:: Activity ::
Once the line containing "exact pv_norm_idem x" is found in the records below, return it and each following line exactly, up to and including the line containing "rw [pv_counts nN", and nothing else.

(Saved entries)
================================

theorem pv_counts {β : Type} (n : Nat) (f : Int → β → Int) (L : List β) :
    ∀ (base : Int → Int),
    L.foldl
      (fun counts e =>
        (PySem.List.pyRange 0 (n : Int)).map (fun i => PySem.List.pyGetD counts i 0 + f i e))
      ((PySem.List.pyRange 0 (n : Int)).map base)
    = (PySem.List.pyRange 0 (n : Int)).map (fun i => base i + (L.map (f i)).sum) := by
  induction L with
  | nil => intro base; simp
  | cons x xs ih =>
    intro base
    simp only [List.foldl_cons]
    have hstep : (PySem.List.pyRange 0 (n : Int)).map
        (fun i => PySem.List.pyGetD ((PySem.List.pyRange 0 (n : Int)).map base) i 0 + f i x)
        = (PySem.List.pyRange 0 (n : Int)).map (fun i => base i + f i x) := by
      apply List.map_eq_map_iff.mpr
      intro i hi
      have hb : 0 ≤ i ∧ i < (n : Int) := by
        rw [PySem.List.mem_pyRange_one] at hi; exact hi
      have hk : i = ((i.toNat : Nat) : Int) := by omega
      rw [hk, PySem.List.pyGetD_map_pyRange base n i.toNat 0 (by omega)]
    rw [hstep, ih (fun i => base i + f i x)]
    apply List.map_eq_map_iff.mpr
    intro i _
    simp [add_assoc]

theorem pv_colsum (sl : List Char) (mz : List Char) : ∀ (k j0 : Nat),
    k + j0 + mz.length ≤ sl.length →
    ((PySem.List.enumerate (mz.map (fun code => PySem.Set.ofList (pvPat code))) (j0 : Int)).map
        (fun jok => if jok.2.contains (PySem.List.pyGetD sl ((k : Int) + jok.1) ' ') then (0 : Int) else 1)).sum
    = pvZipSum ((sl.drop (k + j0)).take mz.length) mz := by
  induction mz with
  | nil => intro k j0 _; simp [pvZipSum]
  | cons c cs ih =>
    intro k j0 h
    have hlt : k + j0 < sl.length := by simp at h; omega
    simp only [List.map_cons, PySem.List.enumerate_cons, List.map_cons, List.sum_cons]
    have hcast : ((j0 : Int) + 1) = ((j0 + 1 : Nat) : Int) := by push_cast; ring
    rw [hcast, ih k (j0 + 1) (by simp at h ⊢; omega)]
    have hidx : PySem.List.pyGetD sl ((k : Int) + (j0 : Int)) ' ' = sl[k + j0] := by
      have hc2 : ((k : Int) + (j0 : Int)) = (((k + j0 : Nat)) : Int) := by push_cast; ring
      rw [hc2, PySem.List.pyGetD_natCast, List.getD_eq_getElem sl ' ' hlt]
    have hwin : (sl.drop (k + j0)).take (c :: cs).length
        = sl[k + j0] :: ((sl.drop (k + j0 + 1)).take cs.length) := by
      simp only [List.length_cons]
      rw [List.drop_eq_getElem_cons hlt, List.take_succ_cons]
    rw [hwin]
    have hz : pvZipSum (sl[k + j0] :: ((sl.drop (k + j0 + 1)).take cs.length)) (c :: cs)
        = pvMiss sl[k + j0] c + pvZipSum ((sl.drop (k + j0 + 1)).take cs.length) cs := by
      simp [pvZipSum, pvMiss]
    rw [hz]
    have harith : k + (j0 + 1) = k + j0 + 1 := by omega
    rw [harith]
    congr 1
    simp only [hidx]
    by_cases hb : sl[k + j0] ∈ pvPat c
    · simp [pvMiss, hb, PySem.Set.mem_ofList]
    · simp [pvMiss, hb, PySem.Set.mem_ofList]

-- ===== VERDICT (by name: the statement is the Claim_ definition above) =====
theorem scan_degenerate_hamming_spec : Claim_equal_scan_degenerate_hamming := by
  intro seq motif hdom hpre
  unfold Spec_scan_degenerate_hamming
  clear hdom
  unfold scan_degenerate_hamming scan_degenerate_hamming_alt
  simp only []
  set sS := PySem.Str.replace (PySem.Str.upper seq) "U" "T" with hsSdef
  have hS : sS.toList = seq.toList.map pvNorm := pv_sList seq
  have hlenS : sS.toList.length = seq.toList.length := by rw [hS]; simp
  by_cases hn : PySem.Str.len sS - PySem.Str.len motif + 1 ≤ 0
  · rw [PySem.List.pyRange_one_eq_nil hn, if_pos hn]
    rfl
  · rw [not_le] at hn
    have hml : motif.toList.length ≤ seq.toList.length := by
      rw [PySem.Str.len_eq, PySem.Str.len_eq, hlenS] at hn; omega
    set mzU := PySem.Chars.upper motif.toList with hmzU
    have hmlen : mzU.length = motif.toList.length := by simp [hmzU, PySem.Chars.upper]
    set nN : Nat := seq.toList.length - motif.toList.length + 1 with hnN
    have hcast : PySem.Str.len sS - PySem.Str.len motif + 1 = ((nN : Nat) : Int) := by
      rw [PySem.Str.len_eq, PySem.Str.len_eq, hlenS, hnN]; push_cast [hml]; omega
    rw [hcast]
    rw [if_neg (show ¬ ((nN : Int) ≤ 0) by omega)]
    have hv : ∀ code ∈ mzU, (iupacTable.lookup code).isSome = true := by
      unfold Pre_scan_degenerate_hamming at hpre
      rw [Bool.or_eq_true] at hpre
      rcases hpre with hpre | hpre
      · exfalso
        have hpre' := of_decide_eq_true hpre
        rw [PySem.Str.len_eq, PySem.Str.len_eq] at hpre'
        simp only [String.length_toList] at hpre' hml
        omega
      · intro code hc
        exact (pv_lookup_isSome code).mpr
          (List.contains_iff_mem.mp (List.all_eq_true.mp hpre code (hmzU ▸ hc)))
    rw [PySem.Str.toList_upper motif, ← hmzU, pv_foldB mzU [] hv]
    simp only [List.nil_append]
    have hform : ∀ i ∈ PySem.List.pyRange 0 ((nN : Nat) : Int),
        degenerate_hamming_A (PySem.Str.slice sS (some i) (some (i + PySem.Str.len motif))) motif
        = some ((fun i : Int => pvZipSum ((sS.toList.drop i.toNat).take motif.toList.length) mzU) i) := by
      intro i hi
      rw [PySem.List.mem_pyRange_one] at hi
      have hk : i = ((i.toNat : Nat) : Int) := by omega
      set k := i.toNat with hkdef
      have hkn : k < nN := by omega
      have hbound : k + motif.toList.length ≤ sS.toList.length := by rw [hlenS]; omega
      have hwt : (PySem.Str.slice sS (some i) (some (i + PySem.Str.len motif))).toList
          = (sS.toList.drop k).take motif.toList.length := by
        rw [PySem.Str.slice]
        rw [String.toList_ofList]
        rw [PySem.Str.len_eq, hk]
        exact pv_slice_window sS.toList k motif.toList.length hbound
      have hfix : (PySem.Str.slice sS (some i) (some (i + PySem.Str.len motif))).toList.map pvNorm
          = (PySem.Str.slice sS (some i) (some (i + PySem.Str.len motif))).toList := by
        rw [hwt, hS, ← List.map_drop, ← List.map_take, List.map_map]
        apply List.map_congr_left
        intro x _
        exact pv_norm_idem x
      have hlenw : (PySem.Str.slice sS (some i) (some (i + PySem.Str.len motif))).toList.length
          = motif.toList.length := by
        rw [hwt, List.length_take, List.length_drop]
        omega
      rw [pv_deg_eval _ motif hfix hlenw hv, hwt, hk]
      simp only [Int.toNat_natCast, ← hmzU]
    rw [pv_foldA (PySem.List.pyRange 0 ((nN : Nat) : Int))
        (fun i => degenerate_hamming_A (PySem.Str.slice sS (some i) (some (i + PySem.Str.len motif))) motif)
        (fun i : Int => pvZipSum ((sS.toList.drop i.toNat).take motif.toList.length) mzU)
        (fun i => PySem.Str.slice sS (some i) (some (i + PySem.Str.len motif)))
        [] hform]
    simp only [List.nil_append]
    rw [pv_counts nN
        (fun i jok => if jok.2.contains (PySem.List.pyGetD sS.toList (i + jok.1) ' ') then (0:Int) else 1)
        (PySem.List.enumerate (mzU.map (fun code => PySem.Set.ofList (pvPat code))))
        (fun _ => (0:Int))]
    refine congrArg (fun l => PySem.List.sorted l (fun t : Int × Int × String => t.2.1) false)
      (List.map_eq_map_iff.mpr ?_)
    intro i hi
    rw [PySem.List.mem_pyRange_one] at hi
    have hk : i = ((i.toNat : Nat) : Int) := by omega
    set k := i.toNat with hkdef
    have hkn : k < nN := by omega
    have hsum : ((PySem.List.enumerate (mzU.map (fun code => PySem.Set.ofList (pvPat code)))).map
          (fun jok => if jok.2.contains (PySem.List.pyGetD sS.toList ((k : Int) + jok.1) ' ') then (0:Int) else 1)).sum
        = pvZipSum ((sS.toList.drop k).take motif.toList.length) mzU := by
      have h0 := pv_colsum sS.toList mzU k 0 (by rw [hlenS]; omega)
      simpa [hmlen] using h0
    rw [hk, PySem.List.pyGetD_map_pyRange _ nN k 0 hkn]
    simp only [zero_add]
    rw [hsum]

================================

:: Reply to the exercise ::
        exact pv_norm_idem x
      have hlenw : (PySem.Str.slice sS (some i) (some (i + PySem.Str.len motif))).toList.length
          = motif.toList.length := by
        rw [hwt, List.length_take, List.length_drop]
        omega
      rw [pv_deg_eval _ motif hfix hlenw hv, hwt, hk]
      simp only [Int.toNat_natCast, ← hmzU]
    rw [pv_foldA (PySem.List.pyRange 0 ((nN : Nat) : Int))
        (fun i => degenerate_hamming_A (PySem.Str.slice sS (some i) (some (i + PySem.Str.len motif))) motif)
        (fun i : Int => pvZipSum ((sS.toList.drop i.toNat).take motif.toList.length) mzU)
        (fun i => PySem.Str.slice sS (some i) (some (i + PySem.Str.len motif)))
        [] hform]
    simp only [List.nil_append]
    rw [pv_counts nN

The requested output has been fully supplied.